Data listing below:

-- pv_equiv track=rewrite | github.com/imwangxiaoxin/Official-document-proofreading | Tool.py | eraseone
-- ===== SOURCE A (Python) =====
-- def eraseline(sen): #  ***** -> [**_**,*]
--     ds = []
--     ts = []
--     for bi in range(len(sen)):
--         d = [" ", " ", " ", " ", " ", ]
--         tgt = sen[bi];
--         for i in range(5):
--             si = bi - 2 + i
--             if si < 0 or si >= len(sen):
--                 continue
--             d[i] = sen[si]
--         d[2] = "_"
--         ds.append(d)
--         ts.append(tgt)
--     return ds, ts
--
-- def eraseone(sens):  # 把句子中的某个词剪切出来
--     data = []
--     lable = []
--     for sen in sens:
--         if len(sen) < 3:
--             continue
--         d, tgt = eraseline(sen)
--         data = data + d
--         lable = lable + tgt
--     return data, lable
-- ===== SOURCE B (Python) =====
-- def eraseone(sens):  # padded-slice re-implementation: pad each sentence with 2 blanks on each side, then slice 5-wide windows
--     data = []
--     lable = []
--     for sen in sens:
--         if len(sen) < 3:
--             continue
--         pad = [" ", " "] + list(sen) + [" ", " "]
--         for bi in range(len(sen)):
--             d = pad[bi:bi + 5]
--             d[2] = "_"
--             data.append(d)
--             lable.append(sen[bi])
--     return data, lable
-- ===== Notes on version B (the rewrite author's own statement) =====
-- stated objective: simpler
-- what changed: B pads each sentence with two blanks on each side and takes 5-wide slices, replacing A's per-cell bounds-checked inner loop over five indices, and appends each window/label directly instead of A's repeated whole-list concatenation data = data + d.
import Mathlib
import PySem

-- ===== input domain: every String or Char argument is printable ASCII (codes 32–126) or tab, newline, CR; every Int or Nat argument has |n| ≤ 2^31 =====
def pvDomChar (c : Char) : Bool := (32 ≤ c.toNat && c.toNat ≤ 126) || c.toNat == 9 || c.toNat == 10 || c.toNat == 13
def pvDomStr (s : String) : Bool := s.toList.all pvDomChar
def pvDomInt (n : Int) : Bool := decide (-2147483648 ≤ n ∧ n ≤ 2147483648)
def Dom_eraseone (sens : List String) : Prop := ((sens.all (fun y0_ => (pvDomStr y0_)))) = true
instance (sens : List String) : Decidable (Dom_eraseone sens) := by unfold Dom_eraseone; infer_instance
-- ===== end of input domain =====

-- B replaces A's bounds-checked inner loop with slicing over a 2-blank-padded list: simpler, no per-cell index checks.

-- ===== PORT A =====
-- A's helper eraseline: for each center bi, start from five blanks and overwrite
-- the in-range cells one by one, then erase the center.
def eraseline (sen : List Char) : List (List String) × List String :=
  (List.range sen.length).foldl
    (fun (acc : List (List String) × List String) bi =>
      let d0 : List String := [" ", " ", " ", " ", " "]
      let tgt : String := String.mk [sen.getD bi ' ']          -- sen[bi], bi in range
      let d : List String :=
        (List.range 5).foldl
          (fun d (i : Nat) =>
            let si : Int := (bi : Int) - 2 + (i : Int)
            if si < 0 ∨ (sen.length : Int) ≤ si then d
            else d.set i (String.mk [sen.getD si.toNat ' ']))  -- sen[si], 0 ≤ si < len
          d0
      (acc.1 ++ [d.set 2 "_"], acc.2 ++ [tgt]))
    ([], [])

def eraseone (sens : List String) : List (List String) × List String :=
  sens.foldl
    (fun (acc : List (List String) × List String) sen =>
      let cs := sen.toList
      if cs.length < 3 then acc
      else
        let dt := eraseline cs
        (acc.1 ++ dt.1, acc.2 ++ dt.2))
    ([], [])

-- ===== PORT B =====
def eraseone_alt (sens : List String) : List (List String) × List String :=
  sens.foldl
    (fun (acc : List (List String) × List String) sen =>
      let cs := sen.toList
      if cs.length < 3 then acc
      else
        let pad : List Char := [' ', ' '] ++ cs ++ [' ', ' ']
        (List.range cs.length).foldl
          (fun (acc : List (List String) × List String) bi =>
            -- pad[bi:bi+5]: 0 ≤ bi and bi+5 ≤ pad.length, so drop/take is exact here
            let d : List String := ((pad.drop bi).take 5).map (fun c => String.mk [c])
            (acc.1 ++ [d.set 2 "_"], acc.2 ++ [String.mk [cs.getD bi ' ']]))  -- sen[bi]
          acc)
    ([], [])

-- ===== PRECONDITION & SPEC =====
def Spec_eraseone (sens : List String) (out : List (List String) × List String) : Prop := out = eraseone_alt sens
instance (sens : List String) (out : List (List String) × List String) : Decidable (Spec_eraseone sens out) := by unfold Spec_eraseone; infer_instance

-- ===== CLAIM (what is proved, stated in full; the proofs are below) =====
def Claim_equal_eraseone : Prop := ∀ (sens : List String), Dom_eraseone sens → Spec_eraseone sens (eraseone sens)

-- ===== LEMMAS AND PROOFS =====

-- a pair-fold that appends one element to each component is the pair of maps
theorem foldl_pair_append {α β γ : Type} (l : List α) (f : α → β) (g : α → γ)
    (a : List β) (b : List γ) :
    l.foldl (fun (acc : List β × List γ) x => (acc.1 ++ [f x], acc.2 ++ [g x])) (a, b)
      = (a ++ l.map f, b ++ l.map g) := by
  induction l generalizing a b with
  | nil => simp
  | cons x xs ih => simp [List.foldl, ih, List.append_assoc]

-- A's windows in closed form: component i of the window at center bi
theorem winA_closed (cs : List Char) (bi : Nat) :
    (List.range 5).foldl
        (fun (d : List String) (i : Nat) =>
          let si : Int := (bi : Int) - 2 + (i : Int)
          if si < 0 ∨ (cs.length : Int) ≤ si then d
          else d.set i (String.mk [cs.getD si.toNat ' ']))
        [" ", " ", " ", " ", " "]
      = (List.range 5).map (fun (i : Nat) =>
          let si : Int := (bi : Int) - 2 + (i : Int)
          if si < 0 ∨ (cs.length : Int) ≤ si then " "
          else String.mk [cs.getD si.toNat ' ']) := by
  simp only [show List.range 5 = [0, 1, 2, 3, 4] from rfl, List.foldl, List.map]
  split_ifs <;> rfl

theorem getD_pad (cs : List Char) (k : Nat) :
    (([' ', ' '] ++ cs ++ [' ', ' ']) : List Char).getD k ' '
      = if k < 2 then ' '
        else if k - 2 < cs.length then cs.getD (k - 2) ' ' else ' ' := by
  rcases k with _ | (_ | k)
  · simp
  · simp
  · simp only [List.cons_append, List.nil_append, List.getD_cons_succ]
    have h2 : ¬ (k + 1 + 1 < 2) := by omega
    have h3 : k + 1 + 1 - 2 = k := by omega
    rw [if_neg h2, h3]
    by_cases h : k < cs.length
    · rw [if_pos h]
      simp [List.getD_eq_getElem?_getD, List.getElem?_append_left h]
    · rw [if_neg h]
      rw [List.getD_eq_getElem?_getD, List.getElem?_append_right (by omega)]
      rcases hm : k - cs.length with _ | (_ | m) <;> simp

-- take 5 of a drop, fully in range, written out as five getD's
theorem take5_drop {α : Type} [Inhabited α] (l : List α) (bi : Nat) (x : α)
    (h : bi + 5 ≤ l.length) :
    ((l.drop bi).take 5)
      = [l.getD bi x, l.getD (bi+1) x, l.getD (bi+2) x, l.getD (bi+3) x, l.getD (bi+4) x] := by
  apply List.ext_getElem
  · simp; omega
  · intro i h1 h2
    simp only [List.length_take, List.length_drop] at h1
    have hi : i < 5 := by omega
    have hbl : bi + i < l.length := by omega
    rw [List.getElem_take, List.getElem_drop]
    interval_cases i <;>
      · simp only [List.getElem_cons_zero, List.getElem_cons_succ, List.getD_eq_getElem?_getD]
        rw [List.getElem?_eq_getElem (by omega)]
        rfl

-- the two per-center windows coincide (for bi < cs.length)
theorem window_eq (cs : List Char) (bi : Nat) (hbi : bi < cs.length) :
    (List.range 5).map (fun (i : Nat) =>
        let si : Int := (bi : Int) - 2 + (i : Int)
        if si < 0 ∨ (cs.length : Int) ≤ si then " "
        else String.mk [cs.getD si.toNat ' '])
      = (((([' ', ' '] ++ cs ++ [' ', ' ']) : List Char).drop bi).take 5).map
          (fun c => String.mk [c]) := by
  have hlen : bi + 5 ≤ ([' ', ' '] ++ cs ++ [' ', ' '] : List Char).length := by
    simp; omega
  rw [take5_drop _ _ ' ' hlen]
  simp only [show List.range 5 = [0, 1, 2, 3, 4] from rfl, List.map, getD_pad]
  refine List.ext_getElem (by simp) ?_
  intro i h1 h2
  have hi : i < 5 := by simpa using h2
  interval_cases i <;>
    · simp only [List.getElem_cons_zero, List.getElem_cons_succ]
      split_ifs <;>
        first
          | rfl
          | (exfalso; omega)
          | (congr 3 <;> first | rfl | omega)

-- per-sentence: eraseline equals B's inner fold contribution
theorem step_eq (acc : List (List String) × List String) (cs : List Char) :
    (acc.1 ++ (eraseline cs).1, acc.2 ++ (eraseline cs).2)
      = (List.range cs.length).foldl
          (fun (acc : List (List String) × List String) bi =>
            let d : List String :=
              ((((([' ', ' '] ++ cs ++ [' ', ' ']) : List Char).drop bi).take 5).map
                (fun c => String.mk [c]))
            (acc.1 ++ [d.set 2 "_"], acc.2 ++ [String.mk [cs.getD bi ' ']]))
          acc := by
  unfold eraseline
  rw [foldl_pair_append, foldl_pair_append]
  obtain ⟨a, b⟩ := acc
  simp only [List.nil_append, Prod.mk.injEq]
  refine ⟨?_, trivial⟩
  congr 1
  apply List.map_congr_left
  intro bi hbi
  have hbi' : bi < cs.length := List.mem_range.mp hbi
  simp only [winA_closed, window_eq cs bi hbi']

-- ===== VERDICT (by name: the statement is the Claim_ definition above) =====
theorem eraseone_spec : Claim_equal_eraseone := by
  intro sens _
  show eraseone sens = eraseone_alt sens
  unfold eraseone eraseone_alt
  apply PySem.List.foldl_congr_mem
  intro acc sen _
  by_cases h : sen.toList.length < 3
  · rw [if_pos h, if_pos h]
  · rw [if_neg h, if_neg h]
    exact step_eq acc sen.toList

End of Data listing.

> Task goal: Scan the material above for "apply". Copy every line where it appears.

> Answer section:
  apply List.ext_getElem
  apply List.map_congr_left
  apply PySem.List.foldl_congr_mem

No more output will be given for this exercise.